Meia hora antes da chegada de McCain, a banda que executava clássicos de pop-rock pára. Inicia-se uma seqüência de marchas das Forças Armadas americanas. São canções como "Stars and Stripes Forever" [Estrelas e Listras Para Sempre, uma ode à bandeira dos EUA] e "Glory of the Yankee Navy [Glória da Marinha Ianque]", seguidas pelo público com palmas.
São, a reportagem é informada, quase todas de John Philip Sousa, compositor do início do século passado, conhecido como "Rei das Marchas" -que tinha ascendência portuguesa.

Princípios
Às 21h35, McCain sobe ao palco. O público grita "Mac is back" (Mac voltou). O discurso parece de improviso, mas depois se percebe que é lido num teleprompter. Os resultados da Superterça àquela hora não estão fechados, mas ele admite que, de azarão, passou a se acostumar com a idéia de que é o líder da disputa republicana.
Então desfia uma fala recheada de termos como "princípios" (citado cinco vezes) e seguro/segurança (quatro), este associado a livre/liberdade (seis). E assegura aos partidários que sim, conservará o seu conservadorismo.
"Prometo que, seu eu tiver a felicidade de ser o indicado, trabalharei duro para garantir que a filosofia conservadora e os princípios de nosso grande partido ganhem de novo os votos da maioria dos americanos."

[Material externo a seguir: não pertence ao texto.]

-- pv_equiv track=rewrite | github.com/aadi-kanwar/MPINs_OneBanc | ui.py | mpin_reason_4
-- ===== SOURCE A (Python) =====
-- common_pins_4 = {
--     "0000", "1111", "2222", "3333", "4444", "5555", "6666", "7777", "8888", "9999", "0123", "1234", "2345", "3456", "4567", "5678", "6789", "9876", "8765", "7654", "6543", "5432", "4321", "3210", "0011", "1122", "2233", "3344", "4455", "5566", "6677", "7788", "8899", "9900", "1100", "2211", "3322", "4433", "5544", "6655", "7766", "8877", "9988", "0099"
-- }
--
-- def get_combinations_4(date):
--     parts = date.strip().split('-')
--     if len(parts) != 3:
--         return set()
--
--     dd, mm, yyyy = parts
--     if not (dd.isdigit() and mm.isdigit() and yyyy.isdigit() and len(yyyy) == 4):
--         return set()
--
--     yy1 = yyyy[:2]
--     yy2 = yyyy[-2:]
--
--     return {
--         dd + mm, dd + yy1, dd + yy2,
--         mm + dd, mm + yy1, mm + yy2,
--         yy1 + dd, yy1 + mm,
--         yy2 + dd, yy2 + mm,
--         yy1 + yy2
--     }
--
-- def mpin_reason_4(pin, dob_self, dob_spouse, anniversary):
--     if pin in common_pins_4:
--         return "COMMONLY_USED"
--     dates = [dob_self, dob_spouse, anniversary]
--     reasons = ["DEMOGRAPHIC_DOB_SELF", "DEMOGRAPHIC_DOB_SPOUSE", "DEMOGRAPHIC_ANNIVERSARY"]
--     for i in range(3):
--         if pin in get_combinations_4(dates[i]):
--             return ["DEMOGRAPHIC_DOB_SELF", "DEMOGRAPHIC_DOB_SPOUSE", "DEMOGRAPHIC_ANNIVERSARY"][i]
--     return ""
-- ===== SOURCE B (Python) =====
-- COMMON_4 = (
--     "0000", "1111", "2222", "3333", "4444", "5555", "6666", "7777", "8888", "9999",
--     "0123", "1234", "2345", "3456", "4567", "5678", "6789",
--     "9876", "8765", "7654", "6543", "5432", "4321", "3210",
--     "0011", "1122", "2233", "3344", "4455", "5566", "6677", "7788", "8899", "9900",
--     "1100", "2211", "3322", "4433", "5544", "6655", "7766", "8877", "9988", "0099",
-- )
--
-- def _parse_date(date):
--     parts = date.strip().split('-')
--     if len(parts) == 3:
--         dd, mm, yyyy = parts
--         if dd.isdigit() and mm.isdigit() and yyyy.isdigit() and len(yyyy) == 4:
--             return dd, mm, yyyy[:2], yyyy[-2:]
--     return None
--
-- def _combos(date):
--     parsed = _parse_date(date)
--     if parsed is None:
--         return []
--     dd, mm, y1, y2 = parsed
--     return [x + y for x, y in ((dd, mm), (dd, y1), (dd, y2),
--                                (mm, dd), (mm, y1), (mm, y2),
--                                (y1, dd), (y1, mm),
--                                (y2, dd), (y2, mm), (y1, y2))]
--
-- def mpin_reason_4(pin, dob_self, dob_spouse, anniversary):
--     if pin in COMMON_4:
--         return "COMMONLY_USED"
--     table = {}
--     for date, reason in ((anniversary, "DEMOGRAPHIC_ANNIVERSARY"),
--                          (dob_spouse, "DEMOGRAPHIC_DOB_SPOUSE"),
--                          (dob_self, "DEMOGRAPHIC_DOB_SELF")):
--         for combo in _combos(date):
--             table[combo] = reason
--     return table.get(pin, "")
-- ===== Notes on version B (the rewrite author's own statement) =====
-- stated objective: alternative
-- what changed: Replaces A's three sequential per-date set-membership scans with its own date parser feeding a single combo-to-reason dictionary built once in reverse priority order (higher-priority dates overwrite on collision) followed by one lookup.
import Mathlib
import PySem

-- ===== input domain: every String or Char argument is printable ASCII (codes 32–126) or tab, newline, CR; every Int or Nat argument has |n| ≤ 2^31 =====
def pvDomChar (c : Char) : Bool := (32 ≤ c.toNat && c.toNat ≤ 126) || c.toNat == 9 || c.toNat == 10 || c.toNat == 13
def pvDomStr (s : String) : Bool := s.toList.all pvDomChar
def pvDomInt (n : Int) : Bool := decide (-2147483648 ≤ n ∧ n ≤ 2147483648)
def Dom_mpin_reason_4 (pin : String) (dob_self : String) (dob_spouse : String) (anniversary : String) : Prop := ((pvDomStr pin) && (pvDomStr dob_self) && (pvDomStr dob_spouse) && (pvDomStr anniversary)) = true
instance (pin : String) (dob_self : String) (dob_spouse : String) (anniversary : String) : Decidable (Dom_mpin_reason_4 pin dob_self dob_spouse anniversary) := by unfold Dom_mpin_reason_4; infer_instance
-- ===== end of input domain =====

-- B replaces A's three sequential per-date set-membership scans by one combo→reason
-- table built once in reverse priority order (later inserts overwrite) plus a single lookup.

-- ===== PORT A =====
def common_pins_4 : PySem.Set String := PySem.Set.ofList
  ["0000", "1111", "2222", "3333", "4444", "5555", "6666", "7777", "8888", "9999", "0123", "1234", "2345", "3456", "4567", "5678", "6789", "9876", "8765", "7654", "6543", "5432", "4321", "3210", "0011", "1122", "2233", "3344", "4455", "5566", "6677", "7788", "8899", "9900", "1100", "2211", "3322", "4433", "5544", "6655", "7766", "8877", "9988", "0099"]

def get_combinations_4 (date : String) : PySem.Set String :=
  -- split('-') with nonempty sep: Str.split? is none only for sep = "", so getD [] is exact here
  match (PySem.Str.split? (PySem.Str.strip date) "-").getD [] with
  | [dd, mm, yyyy] =>
      if !(PySem.Str.strIsdigit dd && PySem.Str.strIsdigit mm && PySem.Str.strIsdigit yyyy && (PySem.Str.len yyyy == 4)) then
        PySem.Set.empty
      else
        let yy1 := PySem.Str.slice yyyy none (some 2)
        let yy2 := PySem.Str.slice yyyy (some (-2)) none
        PySem.Set.ofList
          [dd ++ mm, dd ++ yy1, dd ++ yy2,
           mm ++ dd, mm ++ yy1, mm ++ yy2,
           yy1 ++ dd, yy1 ++ mm,
           yy2 ++ dd, yy2 ++ mm,
           yy1 ++ yy2]
  | _ => PySem.Set.empty

-- for i in range(3): if pin in get_combinations_4(dates[i]): return reasons[i]
def mpinLoopA (pin : String) (dates : List String) : List Int → String
  | [] => ""
  | i :: rest =>
      if PySem.Set.contains (get_combinations_4 (PySem.List.pyGetD dates i "")) pin then
        PySem.List.pyGetD ["DEMOGRAPHIC_DOB_SELF", "DEMOGRAPHIC_DOB_SPOUSE", "DEMOGRAPHIC_ANNIVERSARY"] i ""
      else mpinLoopA pin dates rest

def mpin_reason_4 (pin : String) (dob_self : String) (dob_spouse : String) (anniversary : String) : String :=
  if PySem.Set.contains common_pins_4 pin then "COMMONLY_USED"
  else
    let dates := [dob_self, dob_spouse, anniversary]
    mpinLoopA pin dates (PySem.List.pyRange 0 3 1)

-- ===== PORT B =====
-- B's own date parser: dd, mm, yy1, yy2 (or none when the date is not dd-mm-yyyy)
def parseDate4 (date : String) : Option (String × String × String × String) :=
  match (PySem.Str.split? (PySem.Str.strip date) "-").getD [] with
  | [dd, mm, yyyy] =>
      if PySem.Str.strIsdigit dd && PySem.Str.strIsdigit mm && PySem.Str.strIsdigit yyyy && (PySem.Str.len yyyy == 4) then
        some (dd, mm, PySem.Str.slice yyyy none (some 2), PySem.Str.slice yyyy (some (-2)) none)
      else none
  | _ => none

def combos4 (date : String) : List String :=
  match parseDate4 date with
  | none => []
  | some (dd, mm, y1, y2) =>
      [(dd, mm), (dd, y1), (dd, y2),
       (mm, dd), (mm, y1), (mm, y2),
       (y1, dd), (y1, mm),
       (y2, dd), (y2, mm), (y1, y2)].map (fun p => p.1 ++ p.2)

def commonList4 : List String :=
  ["0000", "1111", "2222", "3333", "4444", "5555", "6666", "7777", "8888", "9999", "0123", "1234", "2345", "3456", "4567", "5678", "6789", "9876", "8765", "7654", "6543", "5432", "4321", "3210", "0011", "1122", "2233", "3344", "4455", "5566", "6677", "7788", "8899", "9900", "1100", "2211", "3322", "4433", "5544", "6655", "7766", "8877", "9988", "0099"]

def mpin_reason_4_alt (pin : String) (dob_self : String) (dob_spouse : String) (anniversary : String) : String :=
  if commonList4.contains pin then "COMMONLY_USED"
  else
    let table :=
      [(anniversary, "DEMOGRAPHIC_ANNIVERSARY"),
       (dob_spouse, "DEMOGRAPHIC_DOB_SPOUSE"),
       (dob_self, "DEMOGRAPHIC_DOB_SELF")].foldl
        (fun d p => (combos4 p.1).foldl (fun d combo => d.insert combo p.2) d)
        PySem.Dict.empty
    table.getD pin ""

-- ===== PRECONDITION & SPEC =====
def Spec_mpin_reason_4 (pin : String) (dob_self : String) (dob_spouse : String) (anniversary : String) (out : String) : Prop := out = mpin_reason_4_alt pin dob_self dob_spouse anniversary
instance (pin : String) (dob_self : String) (dob_spouse : String) (anniversary : String) (out : String) : Decidable (Spec_mpin_reason_4 pin dob_self dob_spouse anniversary out) := by unfold Spec_mpin_reason_4; infer_instance

-- ===== CLAIM (what is proved, stated in full; the proofs are below) =====
def Claim_equal_mpin_reason_4 : Prop := ∀ (pin : String) (dob_self : String) (dob_spouse : String) (anniversary : String), Dom_mpin_reason_4 pin dob_self dob_spouse anniversary → Spec_mpin_reason_4 pin dob_self dob_spouse anniversary (mpin_reason_4 pin dob_self dob_spouse anniversary)

-- ===== LEMMAS AND PROOFS =====

-- inserting every key of ks with the same value v: lookup = "if k ∈ ks then v else old"
theorem getD_foldl_insert_const (ks : List String) (v : String) (d : PySem.Dict String String) (k : String) :
    (ks.foldl (fun d combo => d.insert combo v) d).getD k "" =
      if k ∈ ks then v else d.getD k "" := by
  induction ks generalizing d with
  | nil => simp
  | cons x xs ih =>
      simp only [List.foldl_cons, ih, PySem.Dict.getD_insert, List.mem_cons]
      by_cases hm : k ∈ xs <;> by_cases hx : k = x <;> simp [hm, hx]

-- the two common-pin checks agree (same 44 literals; Set.ofList keeps exactly them)
theorem common_check_eq (pin : String) :
    PySem.Set.contains common_pins_4 pin = commonList4.contains pin := by
  simp [common_pins_4, commonList4, PySem.Set.contains_eq_listContains]

-- A's combination set and B's combination list hold the same strings
theorem mem_combos_eq (date : String) (pin : String) :
    PySem.Set.contains (get_combinations_4 date) pin = decide (pin ∈ combos4 date) := by
  unfold get_combinations_4 combos4 parseDate4
  cases h : (PySem.Str.split? (PySem.Str.strip date) "-").getD [] with
  | nil => simp [PySem.Set.empty]
  | cons a t =>
    cases t with
    | nil => simp [PySem.Set.empty]
    | cons b t2 =>
      cases t2 with
      | nil => simp [PySem.Set.empty]
      | cons c t3 =>
        cases t3 with
        | nil =>
          by_cases h1 : PySem.Chars.strIsdigit a.toList = true <;>
            by_cases h2 : PySem.Chars.strIsdigit b.toList = true <;>
              by_cases h3 : PySem.Chars.strIsdigit c.toList = true <;>
                by_cases h4 : ((c.length : Int) = 4) <;>
                  simp [PySem.Set.contains_eq_listContains, PySem.Set.empty,
                    PySem.Str.strIsdigit, PySem.Str.len, h1, h2, h3, h4]
        | cons d t4 => simp [PySem.Set.empty]

theorem mpin_reason_4_spec : Claim_equal_mpin_reason_4 := by
  intro pin dob_self dob_spouse anniversary _
  unfold Spec_mpin_reason_4 mpin_reason_4 mpin_reason_4_alt
  rw [common_check_eq]
  by_cases hc : commonList4.contains pin = true
  · simp only [hc, if_true]
  · simp only [hc, Bool.false_eq_true, if_false]
    have hr : PySem.List.pyRange 0 3 1 = ([0, 1, 2] : List Int) := by decide
    rw [hr]
    simp only [mpinLoopA, List.foldl_cons, List.foldl_nil, getD_foldl_insert_const,
      PySem.Dict.getD_empty, mem_combos_eq, PySem.List.pyGetD, PySem.List.pyGet?,
      PySem.List.pyIdx?]
    norm_num
    by_cases h1 : pin ∈ combos4 dob_self <;>
      by_cases h2 : pin ∈ combos4 dob_spouse <;>
        by_cases h3 : pin ∈ combos4 anniversary <;>
          simp [h1, h2, h3]

-- ===== VERDICT (by name: the statement is the Claim_ definition above) =====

"Tenho vivido minha vida com um propósito acima de todos: manter a América segura de todos os inimigos estrangeiros ou domésticos. E eu nunca me cansarei dessa honra", afirmou. E mais garantias: "Sou republicano porque, como vocês, creio que o governo deve defender a segurança de nossa nação de forma efetiva, pois o custo de nossa Defesa é medido em perdas difíceis de suportar e no sofrimento de muitas famílias."
Uma ironia: a obsessão com segurança se resumiu ao discurso de McCain. Havia mais de mil pessoas no salão do hotel -e nenhum controle no acesso. O repórter da Folha entrou e saiu do local sem ser parado.